Sustainable development is defined as “a kind of development that meets the needs of the present without compromising the ability of future generations to meet their own needs”. However, putting that development into action requires the joint effort of all nations and, more specifically, the business community – the key driver of national sustainability. Viet Nam Chamber of Commerce and Industry (VCCI) Chairman Vu Tien Loc speaks to Viet Nam News reporter Nguyen Linh Anh about the role played by businesses in sustainability.

How do you assess the efforts of Viet Nam in the pursuit of sustainable development?

In 2015, 17 Sustainable Development Goals (SDGs) as part of the 2030 Agenda for Sustainable Development were adopted by leaders of 193 members of the United Nations, including Viet Nam. These aimed to ensure a better future, where nobody is left behind, and at the same time create a path for the next 15 years to end all forms of poverty, fight inequality, unfairness, preserve peace and protect our world.

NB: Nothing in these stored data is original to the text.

-- pv_equiv track=rewrite | github.com/Sulaimanovuran/MacBoochnaya | tests.py | create_merged_dict
-- ===== SOURCE A (Python) =====
-- def create_merged_dict(list_of_dicts, need_list):
--     merged_dict = {}
--     counter = 0
--     for d in list_of_dicts:
--         for key, value in d.items():
--             if key not in merged_dict and key in need_list:
--                 merged_dict[key] = [value]
--             else:
--                 if key in need_list:
--                     merged_dict[key].append(value)
--                     counter +=1
--     need_macs_data = []
--
--     for desc, prices in merged_dict.items():
--         for prc in prices:
--             if len(prc) > 2:
--                 prc = [f'=HYPERLINK("{prc[2]}", "{prc[0]}")', f'=HYPERLINK("{prc[2]}", "{prc[1]}")']
--
--     for key, value in merged_dict.items():
--         need_macs_data.append([key] + [price for price in value])
--     return need_macs_data
-- ===== SOURCE B (Python) =====
-- def create_merged_dict(list_of_dicts, need_list):
--     # group-by-key: index the needed keys in first-appearance order, then
--     # build each row by rescanning the dicts for that key
--     keys = []
--     seen = set()
--     for d in list_of_dicts:
--         for key in d:
--             if key in need_list and key not in seen:
--                 seen.add(key)
--                 keys.append(key)
--     return [[key] + [d[key] for d in list_of_dicts if key in d] for key in keys]
-- ===== Notes on version B (the rewrite author's own statement) =====
-- stated objective: alternative
-- what changed: A builds the whole result in one accumulating dict pass (insert-or-append per entry, plus a dead middle loop and an unused counter); B first indexes the needed keys in first-appearance order with a seen-set, then builds each row by rescanning the dicts for that key (group-by-key, O(keys*dicts) rescans instead of one accumulating pass).
import Mathlib
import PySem

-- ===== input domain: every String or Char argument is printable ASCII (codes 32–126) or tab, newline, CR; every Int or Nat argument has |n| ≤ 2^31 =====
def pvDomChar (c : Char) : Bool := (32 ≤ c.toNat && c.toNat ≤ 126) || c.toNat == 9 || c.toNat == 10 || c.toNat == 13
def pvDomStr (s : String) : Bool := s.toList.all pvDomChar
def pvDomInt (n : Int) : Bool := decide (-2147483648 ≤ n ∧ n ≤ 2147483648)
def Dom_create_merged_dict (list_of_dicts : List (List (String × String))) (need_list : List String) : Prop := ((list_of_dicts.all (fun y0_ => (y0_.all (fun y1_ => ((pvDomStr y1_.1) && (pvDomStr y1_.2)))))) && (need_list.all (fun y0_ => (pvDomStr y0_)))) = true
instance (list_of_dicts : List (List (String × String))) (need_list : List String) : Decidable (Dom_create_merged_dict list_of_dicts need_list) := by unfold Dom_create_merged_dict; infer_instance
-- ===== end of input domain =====

-- B replaces A's single accumulating dict pass by an index-then-rescan group-by (collect the needed
-- keys in first-appearance order, then rebuild each row by scanning the dicts); objective: alternative.

-- ===== PORT A =====
def create_merged_dict (list_of_dicts : List (List (String × String))) (need_list : List String) : List (List String) :=
  (list_of_dicts.foldl (fun m d =>
      d.foldl (fun m kv =>
        if !(m.contains kv.1) && need_list.contains kv.1 then
          m.insert kv.1 [kv.2]
        else if need_list.contains kv.1 then
          -- merged_dict[key].append(value); the branch guarantees the key is present
          m.modify kv.1 [] (fun ps => ps ++ [kv.2])
        else m) m) (PySem.Dict.empty : PySem.Dict String (List String))).items.map
    (fun p => p.1 :: p.2.map (fun price => price))
  -- A's middle 'for desc, prices' loop only rebinds the local name prc and never writes back:
  -- it has no observable effect, so it contributes nothing here (the counter is unused too)

-- ===== PORT B =====
def create_merged_dict_alt (list_of_dicts : List (List (String × String))) (need_list : List String) : List (List String) :=
  ((list_of_dicts.foldl (fun st d =>
      d.foldl (fun st kv =>
        if need_list.contains kv.1 && !(PySem.Set.contains st.1 kv.1) then
          (PySem.Set.add st.1 kv.1, st.2 ++ [kv.1])
        else st) st) ((PySem.Set.empty : PySem.Set String), ([] : List String))).2).map (fun k => k :: list_of_dicts.filterMap (fun d => (d.find? (fun kv => kv.1 == k)).map Prod.snd))

-- ===== PRECONDITION & SPEC =====
-- Pre_ excludes association lists with a duplicated key inside one dict: such a list does not represent
-- a Python dict (a dict collapses duplicate keys before A ever sees them), so the corner is unrepresentable
-- on the Python side and each port's reading of it is accidental.
def Pre_create_merged_dict (list_of_dicts : List (List (String × String))) (_need_list : List String) : Prop :=
  ∀ d ∈ list_of_dicts, (d.map Prod.fst).Nodup
instance (list_of_dicts : List (List (String × String))) (need_list : List String) : Decidable (Pre_create_merged_dict list_of_dicts need_list) := by unfold Pre_create_merged_dict; infer_instance

def pvWitness_create_merged_dict : (List (List (String × String))) × List String :=
  ([[("a", "1"), ("b", "2")], [("a", "3")]], ["a", "b"])

def Spec_create_merged_dict (list_of_dicts : List (List (String × String))) (need_list : List String) (out : List (List String)) : Prop := out = create_merged_dict_alt list_of_dicts need_list
instance (list_of_dicts : List (List (String × String))) (need_list : List String) (out : List (List String)) : Decidable (Spec_create_merged_dict list_of_dicts need_list out) := by unfold Spec_create_merged_dict; infer_instance

-- ===== CLAIM (what is proved, stated in full; the proofs are below) =====
def Claim_equal_create_merged_dict : Prop := ∀ (list_of_dicts : List (List (String × String))) (need_list : List String), Dom_create_merged_dict list_of_dicts need_list → Pre_create_merged_dict list_of_dicts need_list → Spec_create_merged_dict list_of_dicts need_list (create_merged_dict list_of_dicts need_list)

-- ===== LEMMAS AND PROOFS =====

-- A's dict-building step collapses to one unconditional 'modify' when the key is needed
lemma stepA_eq (need_list : List String) (m : PySem.Dict String (List String)) (kv : String × String) :
    (if !(m.contains kv.1) && need_list.contains kv.1 then
      m.insert kv.1 [kv.2]
    else if need_list.contains kv.1 then
      m.modify kv.1 [] (fun ps => ps ++ [kv.2])
    else m)
    = if need_list.contains kv.1 then m.modify kv.1 [] (fun ps => ps ++ [kv.2]) else m := by
  by_cases hn : need_list.contains kv.1 = true
  · by_cases hc : m.contains kv.1 = true
    · rw [if_neg (by rw [hc]; simp), if_pos hn]
    · have hg : m.getD kv.1 [] = [] :=
        PySem.Dict.getD_of_not_contains m [] (Bool.eq_false_iff.mpr hc)
      rw [if_pos (by rw [hn, Bool.eq_false_iff.mpr hc]; rfl), if_pos hn]
      simp [PySem.Dict.modify, hg]
  · have hn' : need_list.contains kv.1 = false := Bool.eq_false_iff.mpr hn
    rw [if_neg (by rw [hn']; simp), if_neg hn]

-- per-dict with unique keys, the first match is the only match
lemma filter_eq_find (d : List (String × String)) (k : String) (h : (d.map Prod.fst).Nodup) :
    (d.filter (fun p => p.1 == k)).map Prod.snd
      = ((d.find? (fun kv => kv.1 == k)).map Prod.snd).toList := by
  induction d with
  | nil => simp
  | cons a t ih =>
    simp only [List.map_cons, List.nodup_cons] at h
    by_cases ha : a.1 == k
    · have hak : a.1 = k := eq_of_beq ha
      have : t.filter (fun p => p.1 == k) = [] := by
        rw [List.filter_eq_nil_iff]
        intro p hp hpk
        exact h.1 (by rw [hak, ← eq_of_beq hpk]; exact List.mem_map_of_mem hp)
      simp [ha, this]
    · simp [ha, ih h.2]

-- B's rescan of the dict list equals the flattened filter of all pairs with that key
lemma row_eq (lod : List (List (String × String))) (k : String)
    (h : ∀ d ∈ lod, (d.map Prod.fst).Nodup) :
    lod.filterMap (fun d => (d.find? (fun kv => kv.1 == k)).map Prod.snd)
      = (lod.flatten.filter (fun p => p.1 == k)).map Prod.snd := by
  induction lod with
  | nil => simp
  | cons d t ih =>
    have hd := h d (by simp)
    have ht := ih (fun d' hd' => h d' (by simp [hd']))
    rw [List.flatten_cons, List.filter_append, List.map_append, ← ht,
      filter_eq_find d k hd, List.filterMap_cons]
    cases (d.find? (fun kv => kv.1 == k)).map Prod.snd <;> simp

-- B's seen/keys pair stays duplicated: the fold from (s, s) is the Set fold, twice
lemma bfold_eq (need_list : List String) (l : List (String × String)) (s : PySem.Set String) :
    l.foldl (fun st kv =>
        if need_list.contains kv.1 && !(PySem.Set.contains st.1 kv.1) then
          (PySem.Set.add st.1 kv.1, st.2 ++ [kv.1])
        else st) (s, s)
      = (l.foldl (fun s kv => if need_list.contains kv.1 then PySem.Set.add s kv.1 else s) s,
         l.foldl (fun s kv => if need_list.contains kv.1 then PySem.Set.add s kv.1 else s) s) := by
  induction l generalizing s with
  | nil => rfl
  | cons kv t ih =>
    rw [List.foldl_cons, List.foldl_cons]
    dsimp only
    by_cases hn : need_list.contains kv.1 = true
    · by_cases hm : kv.1 ∈ s
      · have hc : PySem.Set.contains s kv.1 = true := (PySem.Set.contains_iff s kv.1).mpr hm
        rw [if_neg (by rw [hn, hc]; simp), if_pos hn, PySem.Set.add_of_mem hm]
        exact ih s
      · have hc : PySem.Set.contains s kv.1 = false := by
          simpa using fun h => hm ((PySem.Set.contains_iff s kv.1).mp h)
        rw [if_pos (by rw [hn, hc]; rfl), if_pos hn, PySem.Set.add_of_not_mem hm]
        exact ih (s ++ [kv.1])
    · have hn' : need_list.contains kv.1 = false := Bool.eq_false_iff.mpr hn
      rw [if_neg (by rw [hn']; simp), if_neg hn]
      exact ih s

-- the two key orders coincide: first-appearance dedup of the needed keys
lemma keys_agree (lod : List (List (String × String))) (need_list : List String) :
    (lod.foldl (fun st d =>
        d.foldl (fun st kv =>
          if need_list.contains kv.1 && !(PySem.Set.contains st.1 kv.1) then
            (PySem.Set.add st.1 kv.1, st.2 ++ [kv.1])
          else st) st) (PySem.Set.empty, [])).2
      = PySem.Set.ofList (((lod.flatten.filter (fun p => need_list.contains p.1)).map Prod.fst)) := by
  rw [← List.foldl_flatten,
    show ((PySem.Set.empty : PySem.Set String), ([] : List String))
      = ((PySem.Set.empty : PySem.Set String), (PySem.Set.empty : PySem.Set String)) from rfl,
    bfold_eq need_list lod.flatten PySem.Set.empty]
  dsimp only
  simp only [← List.foldl_filter (p := fun kv : String × String => need_list.contains kv.1)]
  rw [← PySem.Set.update_map_eq_foldl_add]
  exact PySem.Set.update_nil_left _

theorem create_merged_dict_spec : Claim_equal_create_merged_dict := by
  intro lod need _ hpre
  unfold Spec_create_merged_dict create_merged_dict create_merged_dict_alt
  -- rewrite A's dict build into the canonical modify-fold over the filtered flattened pairs
  have hstep : (fun (m : PySem.Dict String (List String)) (kv : String × String) =>
      if !(m.contains kv.1) && need.contains kv.1 then m.insert kv.1 [kv.2]
      else if need.contains kv.1 then m.modify kv.1 [] (fun ps => ps ++ [kv.2])
      else m)
      = fun m kv => if need.contains kv.1 then m.modify kv.1 [] (fun ps => ps ++ [kv.2]) else m := by
    funext m kv; exact stepA_eq need m kv
  rw [← List.foldl_flatten, hstep,
    ← List.foldl_filter (p := fun kv : String × String => need.contains kv.1)]
  set F := lod.flatten.filter (fun p => need.contains p.1) with hF
  set M := F.foldl (fun (d : PySem.Dict String (List String)) p =>
      d.modify p.1 [] (fun ps => ps ++ [p.2])) PySem.Dict.empty with hM
  have hnd : M.keys.Nodup := by
    rw [hM]
    exact PySem.Dict.nodup_keys_foldl_modify_key F Prod.fst [] (fun d p => (· ++ [p.2]))
      PySem.Dict.empty (by simp)
  have hkeys : M.keys = PySem.Set.ofList (F.map Prod.fst) := by
    rw [hM, PySem.Dict.keys_foldl_modify_key]
    simp [PySem.Dict.keys_empty, PySem.Set.update_nil_left]
  have hitems := PySem.Dict.items_eq_map_keys M hnd ([] : List String)
  rw [hitems, keys_agree lod need, ← hF, ← hkeys]
  rw [List.map_map]
  apply List.map_congr_left
  intro k hk
  simp only [Function.comp]
  congr 1
  -- the row for k: A's accumulated list = B's rescan
  have hget : M.getD k [] = (F.filter (fun p => p.1 == k)).map Prod.snd := by
    rw [hM]
    simpa using PySem.Dict.getD_foldl_modify_append F PySem.Dict.empty k
  have hkneed : need.contains k = true := by
    rw [hkeys] at hk
    have : k ∈ F.map Prod.fst := (PySem.Set.mem_ofList _ _).mp hk
    obtain ⟨p, hp, hpk⟩ := List.mem_map.mp this
    rw [hF, List.mem_filter] at hp
    rw [← hpk]; exact hp.2
  have hFfilter : F.filter (fun p => p.1 == k) = lod.flatten.filter (fun p => p.1 == k) := by
    rw [hF, List.filter_filter]
    apply List.filter_congr
    intro p _
    by_cases hpk : p.1 == k
    · have hk1 : p.1 = k := eq_of_beq hpk
      have hmem : k ∈ need := by simpa using hkneed
      simp [hk1, hmem]
    · simp [hpk]
  rw [hget, hFfilter, row_eq lod k hpre]
  simp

After more than 30 years of economic reforms since the launch of Doi Moi (Renewal) in 1986, Viet Nam has recorded significant and historic achievements. From a poor, war-ravaged, centrally planned economy, which was closed off from much of the outside world, Viet Nam has become a middle-income country that is deeply integrated into the global economy. Viet Nam’s economic growth has not only been rapid, but also stable and inclusive, translating into strong welfare gains for the vast majority of the population. This is an impressive record of success, one that Vietnamese people take justifiable pride in, while appreciating the support of the international community.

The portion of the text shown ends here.